BEGIN

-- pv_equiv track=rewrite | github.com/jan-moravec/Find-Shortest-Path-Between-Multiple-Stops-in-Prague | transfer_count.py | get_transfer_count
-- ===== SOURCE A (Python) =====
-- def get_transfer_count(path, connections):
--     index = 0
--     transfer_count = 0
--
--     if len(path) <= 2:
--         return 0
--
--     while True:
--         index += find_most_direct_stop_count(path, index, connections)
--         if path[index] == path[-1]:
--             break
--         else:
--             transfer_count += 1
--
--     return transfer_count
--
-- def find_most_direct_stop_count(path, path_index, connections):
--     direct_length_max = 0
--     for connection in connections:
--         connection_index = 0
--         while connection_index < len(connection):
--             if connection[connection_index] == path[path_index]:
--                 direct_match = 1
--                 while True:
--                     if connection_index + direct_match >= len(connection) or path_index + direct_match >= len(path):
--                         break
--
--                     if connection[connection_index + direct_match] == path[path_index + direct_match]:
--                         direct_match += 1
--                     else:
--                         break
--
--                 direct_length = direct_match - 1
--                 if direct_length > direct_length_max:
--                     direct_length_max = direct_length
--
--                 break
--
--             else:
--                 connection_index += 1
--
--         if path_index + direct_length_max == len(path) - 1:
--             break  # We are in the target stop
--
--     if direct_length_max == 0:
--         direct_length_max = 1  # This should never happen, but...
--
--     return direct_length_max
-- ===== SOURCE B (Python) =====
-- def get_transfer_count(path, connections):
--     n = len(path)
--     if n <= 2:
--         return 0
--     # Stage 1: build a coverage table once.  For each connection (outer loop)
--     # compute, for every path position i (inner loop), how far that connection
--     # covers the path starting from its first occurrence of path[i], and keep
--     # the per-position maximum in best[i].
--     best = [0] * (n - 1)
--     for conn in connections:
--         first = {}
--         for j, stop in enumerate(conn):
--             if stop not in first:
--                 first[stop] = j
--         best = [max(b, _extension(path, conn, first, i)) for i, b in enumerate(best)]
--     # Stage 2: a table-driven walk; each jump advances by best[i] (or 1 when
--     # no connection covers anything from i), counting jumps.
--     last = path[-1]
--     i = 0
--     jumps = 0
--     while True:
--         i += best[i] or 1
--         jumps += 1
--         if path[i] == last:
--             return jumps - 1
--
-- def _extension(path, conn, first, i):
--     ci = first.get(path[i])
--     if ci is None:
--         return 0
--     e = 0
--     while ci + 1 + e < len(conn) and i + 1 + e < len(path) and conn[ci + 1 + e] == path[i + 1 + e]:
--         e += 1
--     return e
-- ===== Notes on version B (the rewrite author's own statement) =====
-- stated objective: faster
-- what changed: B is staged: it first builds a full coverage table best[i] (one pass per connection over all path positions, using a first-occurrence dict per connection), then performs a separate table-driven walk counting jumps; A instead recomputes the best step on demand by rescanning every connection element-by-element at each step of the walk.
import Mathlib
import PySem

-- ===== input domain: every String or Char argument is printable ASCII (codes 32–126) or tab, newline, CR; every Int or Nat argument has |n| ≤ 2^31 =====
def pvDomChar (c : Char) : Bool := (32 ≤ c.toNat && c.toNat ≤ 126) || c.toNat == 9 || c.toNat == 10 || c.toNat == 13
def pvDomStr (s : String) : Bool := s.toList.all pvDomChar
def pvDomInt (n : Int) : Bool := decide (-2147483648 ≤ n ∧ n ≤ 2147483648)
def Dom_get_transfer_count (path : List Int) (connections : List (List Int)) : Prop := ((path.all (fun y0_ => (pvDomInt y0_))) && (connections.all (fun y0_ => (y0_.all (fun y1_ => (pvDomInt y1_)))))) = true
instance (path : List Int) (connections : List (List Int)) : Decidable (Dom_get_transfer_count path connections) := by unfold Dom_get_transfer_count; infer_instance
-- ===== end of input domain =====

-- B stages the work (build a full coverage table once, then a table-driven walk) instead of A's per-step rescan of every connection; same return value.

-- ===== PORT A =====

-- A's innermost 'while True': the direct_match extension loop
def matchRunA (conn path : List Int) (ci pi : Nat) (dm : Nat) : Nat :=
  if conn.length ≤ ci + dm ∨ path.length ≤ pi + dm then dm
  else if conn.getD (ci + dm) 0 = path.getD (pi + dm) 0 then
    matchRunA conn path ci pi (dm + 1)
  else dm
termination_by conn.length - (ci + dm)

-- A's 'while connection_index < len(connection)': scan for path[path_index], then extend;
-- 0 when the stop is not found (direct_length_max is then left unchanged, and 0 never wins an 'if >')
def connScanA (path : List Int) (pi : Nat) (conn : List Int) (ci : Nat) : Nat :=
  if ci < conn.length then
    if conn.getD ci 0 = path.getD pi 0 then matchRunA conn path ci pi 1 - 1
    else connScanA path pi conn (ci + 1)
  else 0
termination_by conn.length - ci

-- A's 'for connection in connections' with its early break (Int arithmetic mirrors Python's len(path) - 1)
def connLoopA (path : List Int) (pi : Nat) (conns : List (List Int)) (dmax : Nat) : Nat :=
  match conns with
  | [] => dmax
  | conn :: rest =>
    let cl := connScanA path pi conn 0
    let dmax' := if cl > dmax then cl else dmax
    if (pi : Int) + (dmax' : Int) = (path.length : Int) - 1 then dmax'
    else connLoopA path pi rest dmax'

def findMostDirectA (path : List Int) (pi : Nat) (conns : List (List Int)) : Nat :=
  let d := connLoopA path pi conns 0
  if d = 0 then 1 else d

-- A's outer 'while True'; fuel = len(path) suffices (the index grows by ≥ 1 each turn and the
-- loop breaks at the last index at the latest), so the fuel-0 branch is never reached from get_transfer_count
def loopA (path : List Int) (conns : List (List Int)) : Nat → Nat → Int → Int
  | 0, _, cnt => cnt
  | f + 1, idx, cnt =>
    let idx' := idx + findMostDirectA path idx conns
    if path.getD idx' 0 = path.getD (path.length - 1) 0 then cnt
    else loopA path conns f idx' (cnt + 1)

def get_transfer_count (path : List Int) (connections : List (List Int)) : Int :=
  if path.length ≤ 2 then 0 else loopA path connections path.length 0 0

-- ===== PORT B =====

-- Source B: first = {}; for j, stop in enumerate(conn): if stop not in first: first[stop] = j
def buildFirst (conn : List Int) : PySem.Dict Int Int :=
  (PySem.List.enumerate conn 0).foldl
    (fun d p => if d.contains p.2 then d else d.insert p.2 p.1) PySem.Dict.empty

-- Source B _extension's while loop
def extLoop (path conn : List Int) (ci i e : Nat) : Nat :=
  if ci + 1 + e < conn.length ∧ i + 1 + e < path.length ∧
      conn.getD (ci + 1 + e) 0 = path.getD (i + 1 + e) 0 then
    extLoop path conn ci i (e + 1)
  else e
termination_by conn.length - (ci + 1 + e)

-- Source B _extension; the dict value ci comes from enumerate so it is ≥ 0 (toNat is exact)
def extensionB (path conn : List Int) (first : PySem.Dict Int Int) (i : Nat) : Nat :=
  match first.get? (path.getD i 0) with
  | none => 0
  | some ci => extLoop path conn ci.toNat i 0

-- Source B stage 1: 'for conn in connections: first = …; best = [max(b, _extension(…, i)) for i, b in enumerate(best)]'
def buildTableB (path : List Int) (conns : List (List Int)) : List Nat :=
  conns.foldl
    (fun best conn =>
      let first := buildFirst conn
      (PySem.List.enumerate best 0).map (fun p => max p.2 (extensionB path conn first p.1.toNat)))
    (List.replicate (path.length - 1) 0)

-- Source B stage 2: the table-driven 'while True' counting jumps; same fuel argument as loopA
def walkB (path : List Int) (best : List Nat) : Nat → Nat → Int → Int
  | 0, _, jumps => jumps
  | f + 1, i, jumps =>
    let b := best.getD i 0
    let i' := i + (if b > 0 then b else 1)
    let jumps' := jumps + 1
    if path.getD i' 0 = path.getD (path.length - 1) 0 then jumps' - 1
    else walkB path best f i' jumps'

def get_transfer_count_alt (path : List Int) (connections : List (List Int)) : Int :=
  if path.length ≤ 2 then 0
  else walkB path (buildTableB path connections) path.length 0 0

END

* **TASK GOAL**: Reproduce exactly the lines from the one containing "def get_transfer_count_alt (path" through the last line of the records, both included, and nothing else.

* **OUTPUT**:
def get_transfer_count_alt (path : List Int) (connections : List (List Int)) : Int :=
  if path.length ≤ 2 then 0
  else walkB path (buildTableB path connections) path.length 0 0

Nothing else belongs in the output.